I just ran that sample snipped on Glue 3.0 Python with spark-extension_2.12-2.1.0-3.1.jar and it worked:

import sys
from awsglue.transforms import *
from awsglue.utils import getResolvedOptions
from pyspark.context import SparkContext
from awsglue.context import GlueContext
from awsglue.job import Job

## @params: [JOB_NAME]
args = getResolvedOptions(sys.argv, ['JOB_NAME'])

sc = SparkContext()
glueContext = GlueContext(sc)
spark = glueContext.spark_session
job = Job(glueContext)
job.init(args['JOB_NAME'], args)
job.commit()

left = spark.createDataFrame([(1, "one"), (2, "two"), (3, "three")], ["id", "value"])
right = spark.createDataFrame([(1, "one"), (2, "Two"), (4, "four")], ["id", "value"])

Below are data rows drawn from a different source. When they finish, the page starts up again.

-- pv_equiv track=rewrite | github.com/rsumner33/urh | src/urh/signalprocessing/encoding.py | code_lsb_first
-- ===== SOURCE A (Python) =====
-- def code_lsb_first(decoding, inpt):
--     output = inpt.copy()
--     errors = len(inpt) % 8
--
--     # Change Byteorder to LSB first <-> LSB last
--     i = 0
--     while i < len(output) - 7:
--         output[i + 0], output[i + 1], output[i + 2], output[i + 3], output[i + 4], output[i + 5], output[i + 6], \
--         output[i + 7] = \
--             output[i + 7], output[i + 6], output[i + 5], output[i + 4], output[i + 3], output[i + 2], output[i + 1], \
--             output[i + 0]
--         i += 8
--     return output, errors
-- ===== SOURCE B (Python) =====
-- def code_lsb_first(decoding, inpt):
--     errors = len(inpt) % 8
--     full = len(inpt) - errors
--     output = inpt.copy()
--     for j in range(full):
--         output[j] = inpt[(j // 8) * 8 + 7 - (j % 8)]
--     return output, errors
-- ===== Notes on version B (the rewrite author's own statement) =====
-- stated objective: alternative
-- what changed: Replaces A's in-place 8-way tuple swap per block (while loop stepping by 8, reading the partially-mutated output) with a single flat loop that fills each output position j directly from the untouched input at the computed source index (j//8)*8+7-j%8.
import Mathlib
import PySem

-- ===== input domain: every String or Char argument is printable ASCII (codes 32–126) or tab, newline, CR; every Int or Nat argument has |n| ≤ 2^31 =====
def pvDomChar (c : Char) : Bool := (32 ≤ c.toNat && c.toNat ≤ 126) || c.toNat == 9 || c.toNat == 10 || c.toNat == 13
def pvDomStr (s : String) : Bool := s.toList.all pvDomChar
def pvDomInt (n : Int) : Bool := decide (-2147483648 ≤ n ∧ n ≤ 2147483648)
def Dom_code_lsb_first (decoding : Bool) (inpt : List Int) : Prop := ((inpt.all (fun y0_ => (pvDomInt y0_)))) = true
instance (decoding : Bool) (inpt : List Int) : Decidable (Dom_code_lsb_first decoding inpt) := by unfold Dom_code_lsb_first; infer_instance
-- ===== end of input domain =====

-- B replaces A's in-place 8-way tuple swap per block with a flat loop filling each
-- output position directly from its computed source index in the untouched input
-- (return-value equivalence; A mutates no caller-visible state: it copies first).


-- ===== PORT A =====
-- A's while loop: 'while i < len(output) - 7' (Python ints) is equivalent to i + 7 < len over ℕ.
-- All eight reads output[i+k] are in range (i+7 < len), so getD 0 is exact here.
def code_lsb_first_loop (output : List Int) (i : Nat) : List Int :=
  if _h : i + 7 < output.length then
    let a0 := output.getD (i + 0) 0
    let a1 := output.getD (i + 1) 0
    let a2 := output.getD (i + 2) 0
    let a3 := output.getD (i + 3) 0
    let a4 := output.getD (i + 4) 0
    let a5 := output.getD (i + 5) 0
    let a6 := output.getD (i + 6) 0
    let a7 := output.getD (i + 7) 0
    code_lsb_first_loop
      ((((((((output.set (i + 0) a7).set (i + 1) a6).set (i + 2) a5).set (i + 3) a4).set
          (i + 4) a3).set (i + 5) a2).set (i + 6) a1).set (i + 7) a0)
      (i + 8)
  else output
termination_by output.length - i
decreasing_by simp_all [List.length_set]; omega

def code_lsb_first (decoding : Bool) (inpt : List Int) : List Int × Int :=
  (code_lsb_first_loop inpt 0, (inpt.length : Int) % 8)

-- ===== PORT B =====
-- range(full) with full = len - len%8 ≥ 0 is ported as List.range full; all indices
-- j and (j/8)*8+7-j%8 are nonnegative and < len, so Nat arithmetic and getD 0 are exact.
def code_lsb_first_alt (decoding : Bool) (inpt : List Int) : List Int × Int :=
  let errors := inpt.length % 8
  let full := inpt.length - errors
  let output := (List.range full).foldl
    (fun out j => out.set j (inpt.getD ((j / 8) * 8 + 7 - j % 8) 0)) inpt
  (output, (errors : Int))

-- ===== PRECONDITION & SPEC =====
def Spec_code_lsb_first (decoding : Bool) (inpt : List Int) (out : List Int × Int) : Prop := out = code_lsb_first_alt decoding inpt
instance (decoding : Bool) (inpt : List Int) (out : List Int × Int) : Decidable (Spec_code_lsb_first decoding inpt out) := by unfold Spec_code_lsb_first; infer_instance

-- ===== CLAIM (what is proved, stated in full; the proofs are below) =====
def Claim_equal_code_lsb_first : Prop := ∀ (decoding : Bool) (inpt : List Int), Dom_code_lsb_first decoding inpt → Spec_code_lsb_first decoding inpt (code_lsb_first decoding inpt)

-- ===== LEMMAS AND PROOFS =====

theorem getD_set_int (l : List Int) (i j : Nat) (v : Int) :
    (l.set i v).getD j 0 = if i = j ∧ j < l.length then v else l.getD j 0 := by
  simp [List.getD, List.getElem?_set]
  split_ifs with h1 h2 h3 <;> simp_all

theorem length_loopA (l : List Int) (i : Nat) :
    (code_lsb_first_loop l i).length = l.length := by
  fun_induction code_lsb_first_loop l i with
  | case1 l i h a0 a1 a2 a3 a4 a5 a6 a7 ih => simpa [List.length_set] using ih
  | case2 => rfl

set_option maxHeartbeats 1000000 in
theorem loopA_getD (l : List Int) (i k : Nat) :
    (code_lsb_first_loop l i).getD k 0 =
      if i ≤ k ∧ k < i + ((l.length - i) / 8) * 8 then
        l.getD (i + (((k - i) / 8) * 8 + 7 - (k - i) % 8)) 0
      else l.getD k 0 := by
  fun_induction code_lsb_first_loop l i with
  | case1 l i h a0 a1 a2 a3 a4 a5 a6 a7 ih =>
    rw [ih]
    simp only [a0, a1, a2, a3, a4, a5, a6, a7] at *
    simp only [getD_set_int, List.length_set]
    have hlen : l.length ≥ i + 8 := by omega
    by_cases hk1 : k < i
    · -- untouched, below the block
      have c1 : ¬ (i + 8 ≤ k ∧ k < i + 8 + ((l.length - (i + 8)) / 8) * 8) := by omega
      have c2 : ¬ (i ≤ k ∧ k < i + ((l.length - i) / 8) * 8) := by omega
      simp only [if_neg c1, if_neg c2]
      split_ifs <;> first | rfl | omega
    · by_cases hk2 : k < i + 8
      · -- inside the current block
        have c1 : ¬ (i + 8 ≤ k ∧ k < i + 8 + ((l.length - (i + 8)) / 8) * 8) := by omega
        have c2 : i ≤ k ∧ k < i + ((l.length - i) / 8) * 8 := by
          constructor
          · omega
          · have : (l.length - i) / 8 ≥ 1 := by omega
            omega
        simp only [if_neg c1, if_pos c2]
        have hidx : i + (((k - i) / 8) * 8 + 7 - (k - i) % 8) = i + 7 - (k - i) := by omega
        rw [hidx]
        -- k is one of i..i+7: resolve the nested ifs
        have h0 : i + 0 < l.length := by omega
        have h1 : i + 1 < l.length := by omega
        have h2 : i + 2 < l.length := by omega
        have h3 : i + 3 < l.length := by omega
        have h4 : i + 4 < l.length := by omega
        have h5 : i + 5 < l.length := by omega
        have h6 : i + 6 < l.length := by omega
        have h7 : i + 7 < l.length := by omega
        have hcase : k = i + 0 ∨ k = i + 1 ∨ k = i + 2 ∨ k = i + 3 ∨ k = i + 4 ∨ k = i + 5 ∨ k = i + 6 ∨ k = i + 7 := by omega
        rcases hcase with rfl | rfl | rfl | rfl | rfl | rfl | rfl | rfl <;> simp_all
      · -- above the block: indices k and the source index both ≥ i+8
        have hsrc : i + 8 ≤ i + 8 + (((k - (i + 8)) / 8) * 8 + 7 - (k - (i + 8)) % 8) := by omega
        by_cases c1 : i + 8 ≤ k ∧ k < i + 8 + ((l.length - (i + 8)) / 8) * 8
        · have c2 : i ≤ k ∧ k < i + ((l.length - i) / 8) * 8 := by omega
          simp only [if_pos c1, if_pos c2]
          have hidx : i + 8 + (((k - (i + 8)) / 8) * 8 + 7 - (k - (i + 8)) % 8)
              = i + (((k - i) / 8) * 8 + 7 - (k - i) % 8) := by omega
          rw [hidx]
          split_ifs <;> first | rfl | omega
        · have c2 : ¬ (i ≤ k ∧ k < i + ((l.length - i) / 8) * 8) := by omega
          simp only [if_neg c1, if_neg c2]
          split_ifs <;> first | rfl | omega
  | case2 l i h =>
    have : ¬ (i ≤ k ∧ k < i + ((l.length - i) / 8) * 8) := by
      by_cases hli : i ≤ l.length
      · have : (l.length - i) / 8 = 0 := by omega
        omega
      · have : l.length - i = 0 := by omega
        simp_all
    simp [this]

def fillB (inpt : List Int) (full : Nat) : List Int :=
  (List.range full).foldl (fun out j => out.set j (inpt.getD ((j / 8) * 8 + 7 - j % 8) 0)) inpt

theorem length_fillB (inpt : List Int) (full : Nat) :
    (fillB inpt full).length = inpt.length := by
  induction full with
  | zero => rfl
  | succ m ih =>
    simp [fillB, List.range_succ, List.foldl_append] at *
    simpa [List.length_set] using ih

theorem fillB_getD (inpt : List Int) (full k : Nat) (hfull : full ≤ inpt.length) :
    (fillB inpt full).getD k 0 =
      if k < full then inpt.getD ((k / 8) * 8 + 7 - k % 8) 0 else inpt.getD k 0 := by
  induction full with
  | zero => simp [fillB]
  | succ m ih =>
    have hm : m ≤ inpt.length := by omega
    have hlen := length_fillB inpt m
    simp only [fillB, List.range_succ, List.foldl_append, List.foldl_cons, List.foldl_nil]
    rw [show ((List.range m).foldl
        (fun out j => out.set j (inpt.getD ((j / 8) * 8 + 7 - j % 8) 0)) inpt) = fillB inpt m
      from rfl]
    rw [getD_set_int, hlen, ih hm]
    split_ifs <;> first | rfl | omega | (congr 1; omega)

theorem code_lsb_first_eq (decoding : Bool) (inpt : List Int) :
    code_lsb_first decoding inpt = code_lsb_first_alt decoding inpt := by
  have hB : code_lsb_first_alt decoding inpt
      = (fillB inpt (inpt.length - inpt.length % 8), ((inpt.length % 8 : Nat) : Int)) := rfl
  unfold code_lsb_first
  rw [hB]
  refine Prod.ext ?_ (by omega)
  simp only
  have hlenA := length_loopA inpt 0
  have hlenB := length_fillB inpt (inpt.length - inpt.length % 8)
  apply List.ext_getElem (by rw [hlenA, hlenB])
  intro k hk1 hk2
  have hkl : k < inpt.length := by rwa [hlenA] at hk1
  rw [← List.getD_eq_getElem _ 0 hk1, ← List.getD_eq_getElem _ 0 hk2]
  rw [loopA_getD]
  rw [fillB_getD inpt _ k (by omega)]
  have hc : (0 ≤ k ∧ k < 0 + ((inpt.length - 0) / 8) * 8) ↔ (k < inpt.length - inpt.length % 8) := by
    omega
  by_cases h : k < inpt.length - inpt.length % 8
  · rw [if_pos (hc.mpr h), if_pos h]
    congr 1
    omega
  · rw [if_neg (fun hx => h (hc.mp hx)), if_neg h]

-- ===== VERDICT (by name: the statement is the Claim_ definition above) =====
theorem code_lsb_first_spec : Claim_equal_code_lsb_first := by
  intro decoding inpt _
  exact code_lsb_first_eq decoding inpt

from gresearch.spark.diff import *

left.diff(right, "id").show()
+----+---+----------+-----------+
|diff| id|left_value|right_value|
+----+---+----------+-----------+
|   D|  3|     three|       null|
|   N|  1|       one|        one|
|   C|  2|       two|        Two|
|   I|  4|      null|       four|
+----+---+----------+-----------+
kasunnirmala commented 2 years ago

I just ran that sample snipped on Glue 3.0 Python with spark-extension_2.12-2.1.0-3.1.jar and it worked:

import sys
from awsglue.transforms import *
from awsglue.utils import getResolvedOptions
from pyspark.context import SparkContext
from awsglue.context import GlueContext
from awsglue.job import Job

## @params: [JOB_NAME]
args = getResolvedOptions(sys.argv, ['JOB_NAME'])

sc = SparkContext()
glueContext = GlueContext(sc)
spark = glueContext.spark_session
job = Job(glueContext)
job.init(args['JOB_NAME'], args)
job.commit()

left = spark.createDataFrame([(1, "one"), (2, "two"), (3, "three")], ["id", "value"])
right = spark.createDataFrame([(1, "one"), (2, "Two"), (4, "four")], ["id", "value"])

from gresearch.spark.diff import *

left.diff(right, "id").show()
+----+---+----------+-----------+
|diff| id|left_value|right_value|
+----+---+----------+-----------+
|   D|  3|     three|       null|
|   N|  1|       one|        one|
|   C|  2|       two|        Two|
|   I|  4|      null|       four|
+----+---+----------+-----------+

Can you please specify the exact Job details section, both Basic and Advanced Properties?

EnricoMi commented 2 years ago

Here are the job details:

bobhaffner commented 2 years ago

For what it's worth, I was able to get the same result as Enrico.

EnricoMi commented 2 years ago

Looks like spark-extensions work on AWS Glue and the reported issue is not reproducible. Closing for now.